If there is one word that describes the toughness of life it is loss. To lose something is not easy. Especially if that something is irreplaceable. Like a person.

Loss is a part of life. To lose something and to gain something else is the nature of our existence. But to lose something you are unprepared to, to lose something you don’t want to… That is something else.

And we are here to break that something breakdown: to explain what it means to lose something, or someone special, and how you should as a man, go about dealing with it.

To deal with the reality of loss in a way that ensures that you rise from it a stronger, better person.

What is Loss?

Sense of Loss

Loss can take the form of being deprived of material goods or possessions or real persons.

Often the most difficult type of loss is to lose someone who is close to you. Someone you love and care for. Someone who you have come to rely on, either for security, emotional strength, or intimacy.

When one speaks of loss often it is a combination of all of the above. At the end of the day, the idea of losing someone who means something to you is never easy. It shouldn’t be.

The question is what do you do after experiencing loss? How do you come out of it? What are the steps you ought to take to rise above this loss?

This is not a simple subject matter. And really there is no simple answer, or a one-size fits all solution one can give to someone who is undergoing a painful loss. Particularly if it is someone close to you. Someone you have come to rely upon.

What we can provide however is some pointers, guidelines, and words of wisdom that can greatly help a person who is dealing with it.

Make no mistake, the life of a man, the life of a breathing human being is going to feature some kind of loss. And so how you deal with it, will be key in determining your life’s path.

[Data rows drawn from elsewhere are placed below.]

-- pv_equiv track=rewrite | github.com/Apress/Generative-Artificial-Intelligence | Chapter-9/rag_dash_app.py | extract_desired_text
-- ===== SOURCE A (Python) =====
-- def extract_desired_text(input_document, target_keyword):
--     lines = input_document.split('\n')
--     desired_text = ""
--     last_occurrence_index = -1
--
--     for i, line in enumerate(lines):
--         if target_keyword in line:
--             last_occurrence_index = i
--
--     if last_occurrence_index != -1:
--         desired_lines = lines[last_occurrence_index+1:]
--         desired_text = "\n".join(line.strip() for line in desired_lines)
--     else:
--         desired_text = input_document.strip()
--
--     return desired_text
-- ===== SOURCE B (Python) =====
-- def extract_desired_text(input_document, target_keyword):
--     tail = []
--     for line in reversed(input_document.split('\n')):
--         if target_keyword in line:
--             return "\n".join(l.strip() for l in reversed(tail))
--         tail.append(line)
--     return input_document.strip()
-- ===== Notes on version B (the rewrite author's own statement) =====
-- stated objective: alternative
-- what changed: B scans the lines in reverse with an early break at the first keyword hit (the last occurrence), accumulating the tail as it goes, instead of A's full forward enumerate pass to record the last index followed by a slice.
import Mathlib
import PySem

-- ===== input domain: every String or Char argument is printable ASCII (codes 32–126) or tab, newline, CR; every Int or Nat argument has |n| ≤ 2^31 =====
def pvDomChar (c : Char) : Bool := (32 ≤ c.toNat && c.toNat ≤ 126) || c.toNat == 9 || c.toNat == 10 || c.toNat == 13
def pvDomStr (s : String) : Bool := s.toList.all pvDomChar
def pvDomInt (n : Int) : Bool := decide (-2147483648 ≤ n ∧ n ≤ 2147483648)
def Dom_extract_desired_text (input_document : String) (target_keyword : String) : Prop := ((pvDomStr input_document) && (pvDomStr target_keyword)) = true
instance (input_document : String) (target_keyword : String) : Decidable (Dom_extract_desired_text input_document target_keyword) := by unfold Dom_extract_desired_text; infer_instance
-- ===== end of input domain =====

-- B scans the split lines in reverse with an early break at the last keyword occurrence,
-- accumulating the tail, instead of A's forward enumerate pass recording the last index plus a slice.


-- ===== PORT A =====
def extract_desired_text (input_document : String) (target_keyword : String) : String :=
  let lines := (PySem.Str.split? input_document "\n").getD []
  let last_occurrence_index : Int :=
    (PySem.List.enumerate lines 0).foldl
      (fun acc li => if PySem.Str.isIn target_keyword li.2 then li.1 else acc) (-1)
  if last_occurrence_index ≠ -1 then
    let desired_lines := PySem.List.slice lines (some (last_occurrence_index + 1)) none
    PySem.Str.join "\n" (desired_lines.map PySem.Str.strip)
  else
    PySem.Str.strip input_document

-- ===== PORT B =====
-- reverse scan with early break: returns some(result) on the first keyword hit, none if never found
def edtGo (kw : String) : List String → List String → Option String
  | [], _ => none
  | l :: rest, tail =>
    if PySem.Str.isIn kw l then
      some (PySem.Str.join "\n" (tail.reverse.map PySem.Str.strip))
    else edtGo kw rest (tail ++ [l])

def extract_desired_text_alt (input_document : String) (target_keyword : String) : String :=
  match edtGo target_keyword ((PySem.Str.split? input_document "\n").getD []).reverse [] with
  | some s => s
  | none => PySem.Str.strip input_document

-- ===== PRECONDITION & SPEC =====
def Spec_extract_desired_text (input_document : String) (target_keyword : String) (out : String) : Prop := out = extract_desired_text_alt input_document target_keyword
instance (input_document : String) (target_keyword : String) (out : String) : Decidable (Spec_extract_desired_text input_document target_keyword out) := by unfold Spec_extract_desired_text; infer_instance

-- ===== CLAIM (what is proved, stated in full; the proofs are below) =====
def Claim_equal_extract_desired_text : Prop := ∀ (input_document : String) (target_keyword : String), Dom_extract_desired_text input_document target_keyword → Spec_extract_desired_text input_document target_keyword (extract_desired_text input_document target_keyword)

-- ===== LEMMAS AND PROOFS =====

-- A's foldl over an enumerate of keyword-free lines leaves the accumulator unchanged
theorem edt_foldl_none (kw : String) (xs : List String) (s acc : Int)
    (h : ∀ l ∈ xs, PySem.Str.isIn kw l = false) :
    (PySem.List.enumerate xs s).foldl
      (fun acc li => if PySem.Str.isIn kw li.2 then li.1 else acc) acc = acc := by
  induction xs generalizing s acc with
  | nil => simp [PySem.List.enumerate_nil]
  | cons x xs ih =>
    rw [PySem.List.enumerate_cons, List.foldl_cons]
    simp only [h x (by simp), Bool.false_eq_true, if_false]
    exact ih (s + 1) acc (fun l hl => h l (by simp [hl]))

-- A's foldl computes the index of the last keyword line
theorem edt_foldl_last (kw : String) (pre post : List String) (hit : String) (s acc : Int)
    (hhit : PySem.Str.isIn kw hit = true)
    (hpost : ∀ l ∈ post, PySem.Str.isIn kw l = false) :
    (PySem.List.enumerate (pre ++ hit :: post) s).foldl
      (fun acc li => if PySem.Str.isIn kw li.2 then li.1 else acc) acc = s + pre.length := by
  rw [PySem.List.enumerate_append, List.foldl_append, PySem.List.enumerate_cons,
    List.foldl_cons]
  simp only [hhit, if_true]
  exact edt_foldl_none kw post (s + pre.length + 1) (s + pre.length) hpost

-- B's reverse scan never fires on keyword-free lines
theorem edtGo_none (kw : String) (xs tail : List String)
    (h : ∀ l ∈ xs, PySem.Str.isIn kw l = false) :
    edtGo kw xs tail = none := by
  induction xs generalizing tail with
  | nil => rfl
  | cons x xs ih =>
    simp only [edtGo, h x (by simp), Bool.false_eq_true, if_false]
    exact ih (tail ++ [x]) (fun l hl => h l (by simp [hl]))

-- B's reverse scan fires at the first hit, having accumulated exactly the lines before it
theorem edtGo_hit (kw : String) (xs : List String) (hit : String) (ys tail : List String)
    (hxs : ∀ l ∈ xs, PySem.Str.isIn kw l = false)
    (hhit : PySem.Str.isIn kw hit = true) :
    edtGo kw (xs ++ hit :: ys) tail =
      some (PySem.Str.join "\n" ((tail ++ xs).reverse.map PySem.Str.strip)) := by
  induction xs generalizing tail with
  | nil =>
    have hhit' : PySem.Chars.isIn kw.toList hit.toList = true := by simpa using hhit
    simp [edtGo, hhit']
  | cons x xs ih =>
    have hx : PySem.Chars.isIn kw.toList x.toList = false := by
      simpa using hxs x (by simp)
    have := ih (tail ++ [x]) (fun l hl => hxs l (by simp [hl]))
    simpa [edtGo, hx, List.append_assoc] using this

-- every list is keyword-free, or splits as pre ++ hit :: post with a keyword-free post
theorem edt_decomp (kw : String) (lines : List String) :
    (∀ l ∈ lines, PySem.Str.isIn kw l = false) ∨
    ∃ pre hit post, lines = pre ++ hit :: post ∧ PySem.Str.isIn kw hit = true ∧
      ∀ l ∈ post, PySem.Str.isIn kw l = false := by
  induction lines with
  | nil => exact Or.inl (by simp)
  | cons x xs ih =>
    rcases ih with h | ⟨pre, hit, post, heq, hhit, hpost⟩
    · by_cases hx : PySem.Str.isIn kw x = true
      · exact Or.inr ⟨[], x, xs, by simp, hx, h⟩
      · exact Or.inl (by
          intro l hl
          rcases List.mem_cons.mp hl with rfl | hl
          · simpa using hx
          · exact h l hl)
    · exact Or.inr ⟨x :: pre, hit, post, by simp [heq], hhit, hpost⟩

theorem edt_core (input_document : String) (target_keyword : String)
    (lines : List String) :
    (let last_occurrence_index : Int :=
      (PySem.List.enumerate lines 0).foldl
        (fun acc li => if PySem.Str.isIn target_keyword li.2 then li.1 else acc) (-1)
     if last_occurrence_index ≠ -1 then
       PySem.Str.join "\n"
         ((PySem.List.slice lines (some (last_occurrence_index + 1)) none).map PySem.Str.strip)
     else PySem.Str.strip input_document) =
      (match edtGo target_keyword lines.reverse [] with
       | some s => s
       | none => PySem.Str.strip input_document) := by
  rcases edt_decomp target_keyword lines with h | ⟨pre, hit, post, heq, hhit, hpost⟩
  · rw [edt_foldl_none target_keyword lines 0 (-1) h,
      edtGo_none target_keyword lines.reverse []
        (fun l hl => h l (List.mem_reverse.mp hl))]
    simp
  · have hA := edt_foldl_last target_keyword pre post hit 0 (-1) hhit hpost
    subst heq
    rw [hA]
    have hrev : (pre ++ hit :: post).reverse = post.reverse ++ hit :: pre.reverse := by
      simp
    rw [hrev, edtGo_hit target_keyword post.reverse hit pre.reverse []
      (fun l hl => hpost l (List.mem_reverse.mp hl)) hhit]
    have hne : (0 : Int) + (pre.length : Int) ≠ -1 := by omega
    simp only [zero_add, List.nil_append, List.reverse_reverse]
    have hsl : PySem.List.slice (pre ++ hit :: post) (some ((pre.length : Int) + 1)) none
        = post := by
      have : ((pre.length : Int) + 1) = ((pre.length + 1 : Nat) : Int) := by push_cast; ring
      rw [this, PySem.List.slice_from_natCast]
      have : pre ++ hit :: post = (pre ++ [hit]) ++ post := by simp
      rw [this]
      have hlen : pre.length + 1 = (pre ++ [hit]).length := by simp
      rw [hlen, List.drop_left]
    rw [hsl, if_pos (show ((pre.length : Nat) : Int) ≠ -1 by omega)]

-- ===== VERDICT (by name: the statement is the Claim_ definition above) =====
theorem extract_desired_text_spec : Claim_equal_extract_desired_text := by
  intro input_document target_keyword _
  unfold Spec_extract_desired_text
  exact edt_core input_document target_keyword _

And indeed how well you as a person deal with losing something that is important to you, or someone who is close to you, and the manner in which you rise above it, and go on to face the challenges of your life, will determine the trajectory of your life. On whether you succeed or fail.

Loss and Success 

I understand the reader, particularly if he (or she) is undergoing some type of loss at this time, especially of a personal kind, might be off put by the term ‘success’ in relation to loss.

One might be wondering, what the heck does success have to do with me having lost something or someone who is dear to me!? ‘For what matters to me now is in getting through this challenging time!?’

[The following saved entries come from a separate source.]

-- pv_equiv track=rewrite | github.com/1b0325h/ac-python | algorithm/imos_1.py | imos_1
-- ===== SOURCE A (Python) =====
-- def imos_1(start: list, end: list, add: list) -> list:
--    table = [0] * (x := max(end)+2)
--
--    for i in range(len(start)):
--       table[start[i]] += add[i]
--       table[end[i]+1] -= add[i]
--
--    for i in range(1, x):
--       table[i] += table[i-1]
--
--    return table
-- ===== SOURCE B (Python) =====
-- def imos_1(start: list, end: list, add: list) -> list:
--     marks = [0] * (max(end) + 2)
--     for s, e, a in zip(start, end, add):
--         marks[s] += a
--         marks[e + 1] -= a
--     out = []
--     acc = sum(marks)
--     for v in reversed(marks):
--         out.append(acc)
--         acc -= v
--     out.reverse()
--     return out
-- ===== Notes on version B (the rewrite author's own statement) =====
-- stated objective: alternative
-- what changed: Keeps the difference-array marking (done over zip(start,end,add) instead of an index loop) but replaces the in-place left-to-right prefix-sum mutation by a right-to-left pass that subtracts each mark from the grand total, building a fresh output list back-to-front.
import Mathlib
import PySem

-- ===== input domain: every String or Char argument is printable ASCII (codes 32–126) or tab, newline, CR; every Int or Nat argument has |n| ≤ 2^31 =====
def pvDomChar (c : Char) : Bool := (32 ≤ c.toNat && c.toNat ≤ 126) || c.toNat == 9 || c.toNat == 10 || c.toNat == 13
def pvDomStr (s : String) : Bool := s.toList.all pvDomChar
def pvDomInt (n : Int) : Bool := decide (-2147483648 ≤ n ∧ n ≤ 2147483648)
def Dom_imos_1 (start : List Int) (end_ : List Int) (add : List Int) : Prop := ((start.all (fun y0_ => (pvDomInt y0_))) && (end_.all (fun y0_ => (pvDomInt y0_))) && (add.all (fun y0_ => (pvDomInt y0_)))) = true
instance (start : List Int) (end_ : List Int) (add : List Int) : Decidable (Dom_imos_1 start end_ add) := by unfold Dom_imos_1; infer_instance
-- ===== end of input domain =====

-- B keeps the difference-array marking (over zipped triples) but replaces the in-place
-- left-to-right prefix-sum pass by a right-to-left suffix subtraction from the grand total,
-- building a fresh output list back-to-front (objective: alternative; B is not faster).

-- ===== PORT A =====
-- table[p] += v  (read then write; none = IndexError; Python negative-index semantics via PySem)
def pvBump (t : List Int) (p v : Int) : Option (List Int) := do
  let w ← PySem.List.pyGet? t p
  PySem.List.pySet? t p (w + v)

-- body of A's first loop: table[start[i]] += add[i]; table[end[i]+1] -= add[i]
def pvMarkStep (start end_ add : List Int) (acc : Option (List Int)) (i : ℕ) : Option (List Int) := do
  let t ← acc
  let s ← PySem.List.pyGet? start (i : Int)
  let a ← PySem.List.pyGet? add (i : Int)
  let t1 ← pvBump t s a
  let e ← PySem.List.pyGet? end_ (i : Int)
  pvBump t1 (e + 1) (-a)

-- body of A's second loop: table[i] += table[i-1]
def pvPrefStep (acc : Option (List Int)) (i : Int) : Option (List Int) := do
  let t ← acc
  let v ← PySem.List.pyGet? t i
  let w ← PySem.List.pyGet? t (i - 1)
  PySem.List.pySet? t i (v + w)

def imos_1 (start : List Int) (end_ : List Int) (add : List Int) : List Int :=
  match PySem.List.max? end_ (fun y => y) with
  | none => []
  | some m =>
    let x : Int := m + 2
    let table : List Int := List.replicate x.toNat 0
    let t2 : Option (List Int) :=
      (PySem.List.pyRange 1 x 1).foldl pvPrefStep
        ((List.range start.length).foldl (pvMarkStep start end_ add) (some table))
    t2.getD []

-- ===== PORT B =====
-- body of B's marking loop over a zipped triple ((s, e), a): marks[s] += a; marks[e+1] -= a
def pvBStep (acc : Option (List Int)) (p : (Int × Int) × Int) : Option (List Int) := do
  let t ← acc
  let t1 ← pvBump t p.1.1 p.2
  pvBump t1 (p.1.2 + 1) (-p.2)

def imos_1_alt (start : List Int) (end_ : List Int) (add : List Int) : List Int :=
  match PySem.List.max? end_ (fun y => y) with
  | none => []
  | some m =>
    let marks0 : List Int := List.replicate (m + 2).toNat 0
    match ((start.zip end_).zip add).foldl pvBStep (some marks0) with
    | none => []
    | some marks =>
      -- out/acc loop over reversed(marks): out.append(acc); acc -= v; then out.reverse()
      let q := marks.reverse.foldl
        (fun (q : List Int × Int) v => (q.1 ++ [q.2], q.2 - v)) ([], marks.sum)
      q.1.reverse

-- ===== PRECONDITION & SPEC =====
-- max(end_)+2, the size of A's table (0 when end_ is empty, which Pre_ excludes anyway)
def pvTop (end_ : List Int) : Int :=
  match end_ with
  | [] => 0
  | y :: t => t.foldl max y + 2

-- Pre_ excludes exactly the inputs on which A raises: empty end_ (ValueError from max), end_ or
-- add shorter than start, or a mark index outside the Python index range [-x, x) of the table.
def Pre_imos_1 (start : List Int) (end_ : List Int) (add : List Int) : Prop :=
  end_ ≠ [] ∧ start.length ≤ end_.length ∧ start.length ≤ add.length ∧
  ∀ i < start.length,
    -pvTop end_ ≤ start.getD i 0 ∧ start.getD i 0 < pvTop end_ ∧
    -pvTop end_ ≤ end_.getD i 0 + 1 ∧ end_.getD i 0 + 1 < pvTop end_
instance (start : List Int) (end_ : List Int) (add : List Int) : Decidable (Pre_imos_1 start end_ add) := by unfold Pre_imos_1; infer_instance

def pvWitness_imos_1 : List Int × List Int × List Int := ([1, 4], [2, 6], [10, -3])

def Spec_imos_1 (start : List Int) (end_ : List Int) (add : List Int) (out : List Int) : Prop := out = imos_1_alt start end_ add
instance (start : List Int) (end_ : List Int) (add : List Int) (out : List Int) : Decidable (Spec_imos_1 start end_ add out) := by unfold Spec_imos_1; infer_instance

-- ===== CLAIM (what is proved, stated in full; the proofs are below) =====
def Claim_equal_imos_1 : Prop := ∀ (start : List Int) (end_ : List Int) (add : List Int), Dom_imos_1 start end_ add → Pre_imos_1 start end_ add → Spec_imos_1 start end_ add (imos_1 start end_ add)

-- ===== LEMMAS AND PROOFS =====

-- Python index normalization (proof-only: where a possibly-negative in-range mark lands)
def pvPos (i L : Int) : Int := if i < 0 then i + L else i

-- contribution of interval (s, e, a) to the difference array at cell k of a table of length L
def pvContrib (s e a L : Int) (k : ℕ) : Int :=
  (if pvPos s L = (k : Int) then a else 0) - (if pvPos (e + 1) L = (k : Int) then a else 0)

theorem pvPos_bounds {i L : Int} (h0 : -L ≤ i) (h1 : i < L) :
    0 ≤ pvPos i L ∧ pvPos i L < L := by
  unfold pvPos; split_ifs <;> omega

theorem pvIdx_eq (n : ℕ) (i : Int) (h0 : -(n : Int) ≤ i) (h1 : i < (n : Int)) :
    PySem.List.pyIdx? n i = some (pvPos i (n : Int)).toNat := by
  unfold PySem.List.pyIdx? pvPos
  split_ifs <;> exact congrArg some (by omega)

And you are right. You are absolutely right in thinking so. Who has time for success and a career when what is in front of you is the loss of something important or someone close to you?

Loss is something everyone goes through in life. It is a part of life. It is a fact of our mortality. However, not everyone deals with loss the same way.

This is a serious point.

Note, that in life, when you hear about success stories: survivors, winners, champions, and leaders; when you look deeper into their lives, what you find is… loss.

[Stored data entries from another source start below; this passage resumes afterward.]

theorem pvFold_min (s : List Char) (i₀ : Nat) (c₀ : Char)
    (hsp : PySem.Chars.isspace c₀ = false)
    (hidx : pvSecondIdx s c₀ = (i₀ : Int)) :
    ∀ (L : List Char) (acc : Option (Int × Char)),
      (∀ c ∈ L, PySem.Chars.isspace c = false → pvSecondIdx s c ≠ -1 →
        c = c₀ ∨ (i₀ : Int) < pvSecondIdx s c) →
      (c₀ ∈ L ∨ acc = some ((i₀ : Int), c₀)) →
      (acc = some ((i₀ : Int), c₀) ∨ acc = none ∨
        ∃ j ch, acc = some (j, ch) ∧ (i₀ : Int) < j) →
      L.foldl (pvAltStep s) acc = some ((i₀ : Int), c₀) := by
  intro L
  induction L with
  | nil =>
    intro acc hall hmem hinv
    rcases hmem with hmem | hmem
    · simp at hmem
    · simpa using hmem
  | cons c L' ih =>
    intro acc hall hmem hinv
    rw [List.foldl_cons]
    by_cases hs : PySem.Chars.isspace c = true
    · have hstep : pvAltStep s acc c = acc := by simp [pvAltStep, hs]
      rw [hstep]
      apply ih
      · intro x hx; exact hall x (List.mem_cons_of_mem c hx)
      · rcases hmem with hmem | hmem
        · rcases List.mem_cons.mp hmem with he | hm
          · exfalso; rw [he, hs] at hsp; simp at hsp
          · exact Or.inl hm
        · exact Or.inr hmem
      · exact hinv
    · have hs' : PySem.Chars.isspace c = false := by simpa using hs
      by_cases hcc : c = c₀
      · subst hcc
        have hstep : pvAltStep s acc c = some ((i₀ : Int), c) := by
          rcases hinv with hinv | hinv | ⟨j, ch, hacc, hj⟩
          · rw [hinv]
            simp [pvAltStep, hs', hidx]
          · rw [hinv]
            have : (i₀ : Int) ≠ -1 := by omega
            simp [pvAltStep, hs', hidx, this]
          · rw [hacc]
            have hne : (i₀ : Int) ≠ -1 := by omega
            simp [pvAltStep, hs', hidx, hne, hj]
        rw [hstep]
        apply ih
        · intro x hx; exact hall x (List.mem_cons_of_mem c hx)
        · exact Or.inr rfl
        · exact Or.inl rfl
      · have hc' := hall c List.mem_cons_self hs'
        by_cases hneg : pvSecondIdx s c = -1
        · have hstep : pvAltStep s acc c = acc := by simp [pvAltStep, hs', hneg]
          rw [hstep]
          apply ih
          · intro x hx; exact hall x (List.mem_cons_of_mem c hx)
          · rcases hmem with hmem | hmem
            · rcases List.mem_cons.mp hmem with he | hm
              · exact absurd he.symm hcc
              · exact Or.inl hm
            · exact Or.inr hmem
          · exact hinv
        · have hgt : (i₀ : Int) < pvSecondIdx s c := by
            rcases hc' hneg with he | hgt
            · exact absurd he hcc
            · exact hgt
          have hmem2 : c₀ ∈ L' ∨ pvAltStep s acc c = some ((i₀ : Int), c₀) := by
            rcases hmem with hmem | hmem
            · rcases List.mem_cons.mp hmem with he | hm
              · exact absurd he.symm hcc
              · exact Or.inl hm
            · right
              rw [hmem]
              have hnotlt : ¬ pvSecondIdx s c < (i₀ : Int) := by omega
              simp [pvAltStep, hs', hnotlt]
          have hinv' : pvAltStep s acc c = some ((i₀ : Int), c₀) ∨ pvAltStep s acc c = none ∨
              ∃ j ch, pvAltStep s acc c = some (j, ch) ∧ (i₀ : Int) < j := by
            rcases hinv with hinv | hinv | ⟨j, ch, hacc, hj⟩
            · left
              rw [hinv]
              have hnotlt : ¬ pvSecondIdx s c < (i₀ : Int) := by omega
              simp [pvAltStep, hs', hnotlt]
            · right; right
              rw [hinv]
              refine ⟨pvSecondIdx s c, c, ?_, hgt⟩
              simp [pvAltStep, hs', hneg]
            · right; right
              rw [hacc]
              by_cases hlt : pvSecondIdx s c < j
              · refine ⟨pvSecondIdx s c, c, ?_, hgt⟩
                simp [pvAltStep, hs', hneg, hlt]
              · refine ⟨j, ch, ?_, hj⟩
                simp [pvAltStep, hs', hlt]
          apply ih
          · intro x hx; exact hall x (List.mem_cons_of_mem c hx)
          · exact hmem2
          · exact hinv'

Now, this is where one would cite a famous example. Of someone important who has endured great hardships, and terrible pain. Or in a word loss, and thus to show the reader why loss is an inescapable part of life.

But we have heard, seen, and read about these examples before, so I would encourage the reader to look up a person who has had success in his life, and one would invariably find loss amidst the story of success.

However, what we would also like to focus on, is the idea of success in overcoming the pain of loss: On how this idea can inspire you to be set on the journey toward becoming a stronger version of yourself. 

The maxim, what doesn’t kill you makes you stronger is important for more reasons than one.

When it comes to loss, where you have been bereft of something you value, something you have potentially always relied upon, something you have come to treasure is going to hurt. It should. As humans, we know that pain is a part of life.

But what it must also be aware, of is that the pain of loss can also become a source of new strength and motivation. The opposite is where the pain takes over. It comes to consume you.

Loss as a Pathway to Growth 

In citing the importance of success, it is important that the reality of loss never be downplayed. Losing something you value or someone you love is never easy. It shouldn’t be.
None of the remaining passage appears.